[Task description] Can you restate the lines of the entries below, word for word, from the first one through the line that includes "compteur_words_vowels, compteur_vowels, compteur_words"?

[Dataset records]

_ _ _ _ _

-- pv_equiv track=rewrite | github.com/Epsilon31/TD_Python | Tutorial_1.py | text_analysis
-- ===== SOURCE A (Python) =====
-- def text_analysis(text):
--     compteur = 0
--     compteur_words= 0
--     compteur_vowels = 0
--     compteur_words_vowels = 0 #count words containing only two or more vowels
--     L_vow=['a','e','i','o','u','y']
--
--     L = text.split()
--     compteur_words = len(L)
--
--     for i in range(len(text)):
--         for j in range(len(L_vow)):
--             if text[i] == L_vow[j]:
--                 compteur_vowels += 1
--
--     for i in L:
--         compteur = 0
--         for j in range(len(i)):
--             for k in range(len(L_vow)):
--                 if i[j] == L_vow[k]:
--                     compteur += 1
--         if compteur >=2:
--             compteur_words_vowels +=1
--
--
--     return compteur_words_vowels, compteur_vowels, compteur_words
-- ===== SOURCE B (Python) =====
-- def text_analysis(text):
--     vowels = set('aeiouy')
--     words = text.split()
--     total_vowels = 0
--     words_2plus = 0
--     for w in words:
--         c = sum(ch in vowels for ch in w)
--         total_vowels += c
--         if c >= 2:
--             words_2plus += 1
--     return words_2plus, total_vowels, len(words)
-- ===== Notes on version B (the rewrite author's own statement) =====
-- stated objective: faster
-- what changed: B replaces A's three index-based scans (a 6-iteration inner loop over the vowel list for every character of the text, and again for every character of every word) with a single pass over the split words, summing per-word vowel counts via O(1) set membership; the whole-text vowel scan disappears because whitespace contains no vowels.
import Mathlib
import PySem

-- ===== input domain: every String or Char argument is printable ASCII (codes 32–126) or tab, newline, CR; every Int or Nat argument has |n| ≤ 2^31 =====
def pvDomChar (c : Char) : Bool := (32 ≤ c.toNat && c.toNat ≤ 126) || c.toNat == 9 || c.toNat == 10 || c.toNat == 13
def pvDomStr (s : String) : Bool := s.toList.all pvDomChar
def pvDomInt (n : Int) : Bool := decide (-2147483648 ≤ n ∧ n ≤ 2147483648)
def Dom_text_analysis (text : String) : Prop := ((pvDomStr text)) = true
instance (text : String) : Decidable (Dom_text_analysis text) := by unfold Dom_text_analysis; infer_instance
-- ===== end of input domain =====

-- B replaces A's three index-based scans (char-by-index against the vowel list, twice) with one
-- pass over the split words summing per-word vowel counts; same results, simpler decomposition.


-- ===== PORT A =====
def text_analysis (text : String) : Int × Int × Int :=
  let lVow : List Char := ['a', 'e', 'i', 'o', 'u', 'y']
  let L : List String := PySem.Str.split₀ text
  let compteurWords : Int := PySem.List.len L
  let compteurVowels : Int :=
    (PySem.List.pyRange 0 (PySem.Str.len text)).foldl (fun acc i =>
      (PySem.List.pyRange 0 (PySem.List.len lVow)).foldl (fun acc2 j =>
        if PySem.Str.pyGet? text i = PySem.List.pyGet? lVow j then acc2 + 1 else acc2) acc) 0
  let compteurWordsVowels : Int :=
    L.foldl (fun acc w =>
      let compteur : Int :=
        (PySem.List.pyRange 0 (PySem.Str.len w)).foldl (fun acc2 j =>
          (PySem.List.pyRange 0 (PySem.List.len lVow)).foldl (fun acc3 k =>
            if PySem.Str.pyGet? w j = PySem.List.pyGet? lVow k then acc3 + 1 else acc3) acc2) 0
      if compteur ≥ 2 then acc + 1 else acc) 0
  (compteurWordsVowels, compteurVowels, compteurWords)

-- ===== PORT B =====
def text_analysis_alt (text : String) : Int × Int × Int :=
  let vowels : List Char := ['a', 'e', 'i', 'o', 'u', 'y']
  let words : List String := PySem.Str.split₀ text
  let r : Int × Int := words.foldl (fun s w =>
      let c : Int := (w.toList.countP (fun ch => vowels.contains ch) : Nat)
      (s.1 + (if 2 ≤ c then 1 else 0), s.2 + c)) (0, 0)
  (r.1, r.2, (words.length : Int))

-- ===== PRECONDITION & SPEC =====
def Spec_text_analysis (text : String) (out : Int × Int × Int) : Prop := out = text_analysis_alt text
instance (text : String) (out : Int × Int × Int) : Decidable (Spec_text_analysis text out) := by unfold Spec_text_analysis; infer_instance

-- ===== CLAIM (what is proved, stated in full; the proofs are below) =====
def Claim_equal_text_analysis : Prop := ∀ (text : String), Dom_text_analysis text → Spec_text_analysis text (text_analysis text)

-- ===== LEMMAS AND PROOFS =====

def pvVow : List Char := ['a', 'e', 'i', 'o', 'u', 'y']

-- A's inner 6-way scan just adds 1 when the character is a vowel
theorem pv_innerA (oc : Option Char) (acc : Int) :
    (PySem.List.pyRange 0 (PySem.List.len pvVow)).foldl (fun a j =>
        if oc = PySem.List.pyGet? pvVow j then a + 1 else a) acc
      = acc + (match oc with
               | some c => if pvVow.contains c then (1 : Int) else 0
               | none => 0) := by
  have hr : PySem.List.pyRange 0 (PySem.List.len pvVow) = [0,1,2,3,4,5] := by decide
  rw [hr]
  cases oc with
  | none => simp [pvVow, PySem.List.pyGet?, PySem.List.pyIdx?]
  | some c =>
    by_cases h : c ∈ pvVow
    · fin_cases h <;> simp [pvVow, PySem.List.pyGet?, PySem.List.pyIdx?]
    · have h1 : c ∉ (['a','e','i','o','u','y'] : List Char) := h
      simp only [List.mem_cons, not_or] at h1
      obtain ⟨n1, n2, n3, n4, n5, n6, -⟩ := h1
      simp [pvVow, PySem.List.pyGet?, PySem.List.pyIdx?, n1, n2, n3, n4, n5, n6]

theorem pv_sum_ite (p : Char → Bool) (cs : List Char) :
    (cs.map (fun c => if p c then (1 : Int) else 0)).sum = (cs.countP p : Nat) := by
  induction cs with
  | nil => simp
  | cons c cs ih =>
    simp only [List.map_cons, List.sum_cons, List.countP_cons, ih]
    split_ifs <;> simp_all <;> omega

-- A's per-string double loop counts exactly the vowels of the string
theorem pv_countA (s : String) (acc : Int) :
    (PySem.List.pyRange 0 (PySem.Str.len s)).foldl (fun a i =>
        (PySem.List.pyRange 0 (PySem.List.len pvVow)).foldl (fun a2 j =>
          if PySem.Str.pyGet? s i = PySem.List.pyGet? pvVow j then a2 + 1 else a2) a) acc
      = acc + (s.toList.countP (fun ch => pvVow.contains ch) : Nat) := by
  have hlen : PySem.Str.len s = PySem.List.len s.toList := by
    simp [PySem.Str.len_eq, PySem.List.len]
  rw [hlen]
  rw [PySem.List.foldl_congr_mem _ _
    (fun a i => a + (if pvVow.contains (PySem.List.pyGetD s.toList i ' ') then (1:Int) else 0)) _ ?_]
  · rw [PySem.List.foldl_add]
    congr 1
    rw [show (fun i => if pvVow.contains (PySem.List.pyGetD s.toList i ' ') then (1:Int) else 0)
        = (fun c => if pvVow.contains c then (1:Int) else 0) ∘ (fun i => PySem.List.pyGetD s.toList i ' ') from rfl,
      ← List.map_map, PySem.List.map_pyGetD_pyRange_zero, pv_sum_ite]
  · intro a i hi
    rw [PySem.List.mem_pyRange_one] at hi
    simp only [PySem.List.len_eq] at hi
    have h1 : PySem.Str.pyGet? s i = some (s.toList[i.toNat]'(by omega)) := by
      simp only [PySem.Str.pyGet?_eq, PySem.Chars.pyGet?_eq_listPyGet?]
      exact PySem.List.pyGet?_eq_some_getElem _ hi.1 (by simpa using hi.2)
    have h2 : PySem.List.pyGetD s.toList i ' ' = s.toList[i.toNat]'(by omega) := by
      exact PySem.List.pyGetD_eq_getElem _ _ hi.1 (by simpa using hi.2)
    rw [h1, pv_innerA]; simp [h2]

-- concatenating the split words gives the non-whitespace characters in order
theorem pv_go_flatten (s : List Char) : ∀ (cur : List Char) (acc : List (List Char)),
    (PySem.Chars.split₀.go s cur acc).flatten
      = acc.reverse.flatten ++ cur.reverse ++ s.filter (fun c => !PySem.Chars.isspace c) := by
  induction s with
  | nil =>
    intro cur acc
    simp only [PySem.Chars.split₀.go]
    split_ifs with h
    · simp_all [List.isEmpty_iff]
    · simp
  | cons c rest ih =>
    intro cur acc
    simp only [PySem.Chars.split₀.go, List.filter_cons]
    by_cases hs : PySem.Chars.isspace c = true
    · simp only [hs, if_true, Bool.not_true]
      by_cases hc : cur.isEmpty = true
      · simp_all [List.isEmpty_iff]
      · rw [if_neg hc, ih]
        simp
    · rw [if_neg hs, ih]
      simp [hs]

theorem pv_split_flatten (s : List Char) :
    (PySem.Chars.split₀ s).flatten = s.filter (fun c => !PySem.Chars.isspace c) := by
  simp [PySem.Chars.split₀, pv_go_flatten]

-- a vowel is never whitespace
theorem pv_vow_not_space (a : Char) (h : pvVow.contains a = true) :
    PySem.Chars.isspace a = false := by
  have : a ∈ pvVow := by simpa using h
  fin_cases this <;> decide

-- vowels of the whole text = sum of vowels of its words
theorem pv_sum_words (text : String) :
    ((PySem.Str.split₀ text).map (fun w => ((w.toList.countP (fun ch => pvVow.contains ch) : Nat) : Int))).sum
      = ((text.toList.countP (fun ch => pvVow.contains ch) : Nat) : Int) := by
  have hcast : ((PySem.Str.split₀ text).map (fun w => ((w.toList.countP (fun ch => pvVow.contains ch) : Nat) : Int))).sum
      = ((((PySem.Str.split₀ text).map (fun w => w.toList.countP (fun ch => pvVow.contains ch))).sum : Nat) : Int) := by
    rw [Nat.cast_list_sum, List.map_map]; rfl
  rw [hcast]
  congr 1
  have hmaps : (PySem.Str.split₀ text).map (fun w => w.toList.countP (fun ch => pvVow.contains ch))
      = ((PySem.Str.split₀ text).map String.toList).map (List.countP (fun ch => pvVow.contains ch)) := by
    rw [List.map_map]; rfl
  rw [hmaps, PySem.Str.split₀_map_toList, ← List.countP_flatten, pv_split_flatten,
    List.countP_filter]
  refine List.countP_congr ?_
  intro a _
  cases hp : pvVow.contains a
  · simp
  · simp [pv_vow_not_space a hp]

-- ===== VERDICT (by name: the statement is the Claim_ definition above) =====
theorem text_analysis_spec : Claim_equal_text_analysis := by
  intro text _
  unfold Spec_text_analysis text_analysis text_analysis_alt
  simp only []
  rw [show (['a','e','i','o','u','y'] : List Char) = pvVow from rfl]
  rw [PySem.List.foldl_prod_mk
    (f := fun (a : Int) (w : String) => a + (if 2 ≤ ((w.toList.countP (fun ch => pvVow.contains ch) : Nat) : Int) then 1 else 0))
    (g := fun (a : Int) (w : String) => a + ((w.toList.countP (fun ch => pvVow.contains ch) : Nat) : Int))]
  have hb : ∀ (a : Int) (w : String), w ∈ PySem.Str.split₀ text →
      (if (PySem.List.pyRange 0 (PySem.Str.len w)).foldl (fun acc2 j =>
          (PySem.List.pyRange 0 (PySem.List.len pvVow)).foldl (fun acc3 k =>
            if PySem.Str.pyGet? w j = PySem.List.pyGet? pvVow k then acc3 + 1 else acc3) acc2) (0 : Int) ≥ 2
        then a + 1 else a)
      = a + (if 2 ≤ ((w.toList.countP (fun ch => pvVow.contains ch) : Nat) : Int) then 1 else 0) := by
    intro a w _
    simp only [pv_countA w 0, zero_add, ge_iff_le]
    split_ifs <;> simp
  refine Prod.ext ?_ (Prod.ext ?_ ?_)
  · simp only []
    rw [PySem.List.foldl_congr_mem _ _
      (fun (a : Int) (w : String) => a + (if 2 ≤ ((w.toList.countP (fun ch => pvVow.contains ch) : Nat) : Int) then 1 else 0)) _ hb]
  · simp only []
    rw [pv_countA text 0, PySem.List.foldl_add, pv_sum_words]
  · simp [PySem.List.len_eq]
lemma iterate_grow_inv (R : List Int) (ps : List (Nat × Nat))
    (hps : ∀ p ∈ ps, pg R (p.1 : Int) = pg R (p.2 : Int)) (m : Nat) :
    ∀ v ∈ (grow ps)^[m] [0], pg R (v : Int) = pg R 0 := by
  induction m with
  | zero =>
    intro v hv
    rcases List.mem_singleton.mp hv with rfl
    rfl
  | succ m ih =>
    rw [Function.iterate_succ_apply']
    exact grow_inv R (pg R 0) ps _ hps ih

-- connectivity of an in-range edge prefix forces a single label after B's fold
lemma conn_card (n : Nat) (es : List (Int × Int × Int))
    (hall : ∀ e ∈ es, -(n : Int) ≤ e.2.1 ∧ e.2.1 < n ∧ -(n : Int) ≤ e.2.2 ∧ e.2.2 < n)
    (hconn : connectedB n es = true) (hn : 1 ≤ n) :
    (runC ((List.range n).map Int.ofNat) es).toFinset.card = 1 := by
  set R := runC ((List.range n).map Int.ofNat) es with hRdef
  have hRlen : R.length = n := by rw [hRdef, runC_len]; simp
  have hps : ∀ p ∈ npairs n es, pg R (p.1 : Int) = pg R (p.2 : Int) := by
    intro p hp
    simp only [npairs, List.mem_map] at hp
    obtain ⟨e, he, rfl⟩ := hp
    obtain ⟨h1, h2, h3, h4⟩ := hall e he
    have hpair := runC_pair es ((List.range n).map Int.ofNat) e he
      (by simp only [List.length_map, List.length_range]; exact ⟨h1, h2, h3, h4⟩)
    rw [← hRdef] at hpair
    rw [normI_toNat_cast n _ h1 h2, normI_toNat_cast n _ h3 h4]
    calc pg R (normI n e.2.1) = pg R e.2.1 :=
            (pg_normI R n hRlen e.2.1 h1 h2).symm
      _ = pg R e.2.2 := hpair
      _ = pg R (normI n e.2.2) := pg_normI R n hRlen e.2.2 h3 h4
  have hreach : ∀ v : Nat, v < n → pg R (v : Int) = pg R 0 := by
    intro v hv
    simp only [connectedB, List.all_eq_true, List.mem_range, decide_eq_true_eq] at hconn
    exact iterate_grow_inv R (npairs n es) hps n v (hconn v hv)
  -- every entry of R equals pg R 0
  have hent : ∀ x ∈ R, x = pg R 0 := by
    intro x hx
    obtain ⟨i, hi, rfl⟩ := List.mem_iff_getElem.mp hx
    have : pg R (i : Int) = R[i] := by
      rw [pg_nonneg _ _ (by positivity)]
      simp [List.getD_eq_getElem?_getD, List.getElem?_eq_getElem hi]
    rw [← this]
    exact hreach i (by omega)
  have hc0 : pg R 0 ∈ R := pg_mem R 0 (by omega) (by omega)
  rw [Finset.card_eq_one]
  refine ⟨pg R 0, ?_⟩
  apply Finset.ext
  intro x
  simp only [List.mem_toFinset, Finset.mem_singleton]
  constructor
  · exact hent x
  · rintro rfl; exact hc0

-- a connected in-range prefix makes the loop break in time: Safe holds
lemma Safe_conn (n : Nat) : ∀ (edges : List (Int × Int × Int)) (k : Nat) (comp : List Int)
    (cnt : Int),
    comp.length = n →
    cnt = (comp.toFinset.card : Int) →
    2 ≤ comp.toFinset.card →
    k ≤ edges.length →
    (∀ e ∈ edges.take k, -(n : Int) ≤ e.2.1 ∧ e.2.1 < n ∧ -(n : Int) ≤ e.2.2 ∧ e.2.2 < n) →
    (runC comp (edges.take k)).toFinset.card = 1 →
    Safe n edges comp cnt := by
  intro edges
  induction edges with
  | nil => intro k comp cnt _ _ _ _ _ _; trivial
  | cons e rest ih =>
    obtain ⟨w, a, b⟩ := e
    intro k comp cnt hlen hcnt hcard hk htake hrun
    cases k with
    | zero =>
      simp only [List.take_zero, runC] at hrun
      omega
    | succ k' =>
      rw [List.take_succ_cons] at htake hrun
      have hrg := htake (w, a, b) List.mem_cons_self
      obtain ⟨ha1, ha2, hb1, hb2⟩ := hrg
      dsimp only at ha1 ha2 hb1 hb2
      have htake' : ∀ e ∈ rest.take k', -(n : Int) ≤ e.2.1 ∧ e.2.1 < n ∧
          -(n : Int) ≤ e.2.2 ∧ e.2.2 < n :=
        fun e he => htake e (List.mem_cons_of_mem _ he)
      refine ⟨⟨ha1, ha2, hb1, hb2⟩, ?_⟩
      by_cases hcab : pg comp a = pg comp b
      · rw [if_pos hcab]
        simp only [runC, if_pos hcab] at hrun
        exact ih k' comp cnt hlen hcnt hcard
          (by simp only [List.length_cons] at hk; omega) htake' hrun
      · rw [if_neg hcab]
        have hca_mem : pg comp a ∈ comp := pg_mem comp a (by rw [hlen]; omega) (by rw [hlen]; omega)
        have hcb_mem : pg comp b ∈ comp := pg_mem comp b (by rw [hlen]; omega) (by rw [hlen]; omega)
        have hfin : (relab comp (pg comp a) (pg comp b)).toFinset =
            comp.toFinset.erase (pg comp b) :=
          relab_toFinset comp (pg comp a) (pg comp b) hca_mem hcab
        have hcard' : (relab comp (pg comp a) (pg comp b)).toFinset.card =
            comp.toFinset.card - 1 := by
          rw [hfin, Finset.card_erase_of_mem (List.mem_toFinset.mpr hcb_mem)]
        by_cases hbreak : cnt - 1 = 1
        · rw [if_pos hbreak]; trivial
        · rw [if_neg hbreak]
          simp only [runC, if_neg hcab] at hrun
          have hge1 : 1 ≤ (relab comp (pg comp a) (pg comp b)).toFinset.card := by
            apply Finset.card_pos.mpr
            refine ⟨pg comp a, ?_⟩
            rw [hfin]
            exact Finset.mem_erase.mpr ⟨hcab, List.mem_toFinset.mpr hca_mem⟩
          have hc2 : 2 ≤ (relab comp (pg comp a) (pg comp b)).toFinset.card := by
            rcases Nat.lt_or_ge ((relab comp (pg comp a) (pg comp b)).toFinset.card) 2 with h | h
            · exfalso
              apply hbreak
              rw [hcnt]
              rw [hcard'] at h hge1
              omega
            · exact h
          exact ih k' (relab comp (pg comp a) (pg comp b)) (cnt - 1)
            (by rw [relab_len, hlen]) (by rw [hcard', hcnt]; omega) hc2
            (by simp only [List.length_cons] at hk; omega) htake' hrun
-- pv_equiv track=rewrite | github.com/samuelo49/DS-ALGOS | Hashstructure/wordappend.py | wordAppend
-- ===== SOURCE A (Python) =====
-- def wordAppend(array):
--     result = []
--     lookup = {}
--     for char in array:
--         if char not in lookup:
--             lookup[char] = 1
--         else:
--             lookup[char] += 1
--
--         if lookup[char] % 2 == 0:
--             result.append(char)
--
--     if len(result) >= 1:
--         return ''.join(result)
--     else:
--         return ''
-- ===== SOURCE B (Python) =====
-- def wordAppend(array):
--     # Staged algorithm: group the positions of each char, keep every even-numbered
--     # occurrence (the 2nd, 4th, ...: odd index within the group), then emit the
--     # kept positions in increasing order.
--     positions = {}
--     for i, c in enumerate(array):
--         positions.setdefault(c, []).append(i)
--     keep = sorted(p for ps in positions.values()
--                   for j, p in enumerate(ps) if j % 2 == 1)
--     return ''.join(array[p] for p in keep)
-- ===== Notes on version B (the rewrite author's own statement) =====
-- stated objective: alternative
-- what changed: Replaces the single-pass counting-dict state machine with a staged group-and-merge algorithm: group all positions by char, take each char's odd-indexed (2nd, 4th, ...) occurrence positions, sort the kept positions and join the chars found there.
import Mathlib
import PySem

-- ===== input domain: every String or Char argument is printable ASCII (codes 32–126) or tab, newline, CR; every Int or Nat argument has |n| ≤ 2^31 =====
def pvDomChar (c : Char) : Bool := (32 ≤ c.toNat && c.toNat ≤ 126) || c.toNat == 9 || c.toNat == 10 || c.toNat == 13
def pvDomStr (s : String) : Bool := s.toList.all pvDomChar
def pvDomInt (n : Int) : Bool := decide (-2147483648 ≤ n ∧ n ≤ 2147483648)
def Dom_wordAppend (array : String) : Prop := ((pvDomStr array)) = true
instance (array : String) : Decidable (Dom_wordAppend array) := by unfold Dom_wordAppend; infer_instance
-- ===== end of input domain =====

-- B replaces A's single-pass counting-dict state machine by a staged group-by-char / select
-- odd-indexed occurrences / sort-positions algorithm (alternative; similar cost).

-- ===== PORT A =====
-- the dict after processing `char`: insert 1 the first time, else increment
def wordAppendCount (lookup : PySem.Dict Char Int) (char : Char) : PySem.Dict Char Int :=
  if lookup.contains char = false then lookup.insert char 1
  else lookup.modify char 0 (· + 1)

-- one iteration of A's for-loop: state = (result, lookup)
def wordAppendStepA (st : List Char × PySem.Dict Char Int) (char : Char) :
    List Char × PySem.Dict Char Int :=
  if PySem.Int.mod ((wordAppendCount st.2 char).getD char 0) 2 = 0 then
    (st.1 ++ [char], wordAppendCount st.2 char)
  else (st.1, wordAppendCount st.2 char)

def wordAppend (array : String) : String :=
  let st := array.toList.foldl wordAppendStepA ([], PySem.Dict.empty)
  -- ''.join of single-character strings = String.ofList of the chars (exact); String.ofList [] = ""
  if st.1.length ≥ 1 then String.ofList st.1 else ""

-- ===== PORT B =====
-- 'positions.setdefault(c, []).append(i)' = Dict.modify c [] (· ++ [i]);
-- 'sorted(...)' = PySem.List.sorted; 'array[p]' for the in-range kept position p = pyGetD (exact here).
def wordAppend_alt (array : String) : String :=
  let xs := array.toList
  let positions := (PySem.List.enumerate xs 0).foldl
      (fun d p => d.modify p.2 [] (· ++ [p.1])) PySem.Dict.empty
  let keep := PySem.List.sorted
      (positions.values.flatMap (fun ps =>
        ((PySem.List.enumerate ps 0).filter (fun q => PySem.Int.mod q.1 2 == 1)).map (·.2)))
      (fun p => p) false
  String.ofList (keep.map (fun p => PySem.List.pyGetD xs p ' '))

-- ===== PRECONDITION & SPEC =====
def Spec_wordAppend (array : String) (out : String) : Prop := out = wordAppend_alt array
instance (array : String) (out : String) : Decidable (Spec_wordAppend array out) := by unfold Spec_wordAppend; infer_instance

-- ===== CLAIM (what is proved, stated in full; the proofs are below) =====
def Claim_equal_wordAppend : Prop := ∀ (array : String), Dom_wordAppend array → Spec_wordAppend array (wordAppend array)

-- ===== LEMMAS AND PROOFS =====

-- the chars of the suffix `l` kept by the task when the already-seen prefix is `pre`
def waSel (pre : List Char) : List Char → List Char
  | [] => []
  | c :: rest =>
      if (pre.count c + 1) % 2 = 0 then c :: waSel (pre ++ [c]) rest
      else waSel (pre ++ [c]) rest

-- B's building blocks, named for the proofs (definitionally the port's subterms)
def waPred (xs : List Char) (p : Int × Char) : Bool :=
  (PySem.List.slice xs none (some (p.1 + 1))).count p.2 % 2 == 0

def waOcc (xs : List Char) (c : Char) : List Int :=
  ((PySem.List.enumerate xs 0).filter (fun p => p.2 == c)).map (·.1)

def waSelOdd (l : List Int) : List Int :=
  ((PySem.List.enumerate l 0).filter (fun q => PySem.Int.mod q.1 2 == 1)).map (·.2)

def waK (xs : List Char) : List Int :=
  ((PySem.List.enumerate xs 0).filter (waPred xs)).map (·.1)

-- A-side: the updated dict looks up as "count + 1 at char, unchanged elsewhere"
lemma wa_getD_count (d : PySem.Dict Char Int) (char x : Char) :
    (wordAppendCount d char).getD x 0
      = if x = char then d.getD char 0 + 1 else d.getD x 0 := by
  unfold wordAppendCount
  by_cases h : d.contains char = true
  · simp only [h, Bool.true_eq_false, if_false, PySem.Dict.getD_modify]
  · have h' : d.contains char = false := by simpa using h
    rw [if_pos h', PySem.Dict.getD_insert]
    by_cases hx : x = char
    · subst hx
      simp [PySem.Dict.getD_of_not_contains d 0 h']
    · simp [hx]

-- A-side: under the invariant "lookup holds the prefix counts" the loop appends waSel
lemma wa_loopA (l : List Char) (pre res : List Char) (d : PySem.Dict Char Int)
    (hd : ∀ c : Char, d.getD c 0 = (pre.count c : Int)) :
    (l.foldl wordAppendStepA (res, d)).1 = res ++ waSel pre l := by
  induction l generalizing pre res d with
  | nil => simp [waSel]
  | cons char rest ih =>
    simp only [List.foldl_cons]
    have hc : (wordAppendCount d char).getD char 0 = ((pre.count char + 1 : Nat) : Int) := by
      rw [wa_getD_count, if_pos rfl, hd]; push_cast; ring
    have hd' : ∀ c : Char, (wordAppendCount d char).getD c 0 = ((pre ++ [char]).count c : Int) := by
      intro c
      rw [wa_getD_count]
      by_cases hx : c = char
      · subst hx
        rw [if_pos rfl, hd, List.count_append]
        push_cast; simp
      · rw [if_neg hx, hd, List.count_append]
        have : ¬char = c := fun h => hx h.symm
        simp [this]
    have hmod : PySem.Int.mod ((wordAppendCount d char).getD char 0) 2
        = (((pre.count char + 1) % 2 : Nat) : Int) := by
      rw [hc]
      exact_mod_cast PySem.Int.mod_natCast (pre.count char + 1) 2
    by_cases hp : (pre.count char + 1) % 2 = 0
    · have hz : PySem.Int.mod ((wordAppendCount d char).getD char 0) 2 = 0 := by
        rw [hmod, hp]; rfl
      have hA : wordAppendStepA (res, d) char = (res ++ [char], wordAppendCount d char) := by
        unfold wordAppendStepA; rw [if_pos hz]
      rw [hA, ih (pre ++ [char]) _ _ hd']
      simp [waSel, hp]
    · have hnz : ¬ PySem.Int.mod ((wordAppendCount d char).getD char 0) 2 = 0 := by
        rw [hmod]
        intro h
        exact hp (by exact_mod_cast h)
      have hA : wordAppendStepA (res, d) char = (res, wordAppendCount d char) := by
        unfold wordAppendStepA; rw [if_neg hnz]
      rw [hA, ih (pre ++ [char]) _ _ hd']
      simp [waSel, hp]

_ _ _ _ _

[Result below]
-- pv_equiv track=rewrite | github.com/Epsilon31/TD_Python | Tutorial_1.py | text_analysis
-- ===== SOURCE A (Python) =====
-- def text_analysis(text):
--     compteur = 0
--     compteur_words= 0
--     compteur_vowels = 0
--     compteur_words_vowels = 0 #count words containing only two or more vowels
--     L_vow=['a','e','i','o','u','y']
--
--     L = text.split()
--     compteur_words = len(L)
--
--     for i in range(len(text)):
--         for j in range(len(L_vow)):
--             if text[i] == L_vow[j]:
--                 compteur_vowels += 1
--
--     for i in L:
--         compteur = 0
--         for j in range(len(i)):
--             for k in range(len(L_vow)):
--                 if i[j] == L_vow[k]:
--                     compteur += 1
--         if compteur >=2:
--             compteur_words_vowels +=1
--
--
--     return compteur_words_vowels, compteur_vowels, compteur_words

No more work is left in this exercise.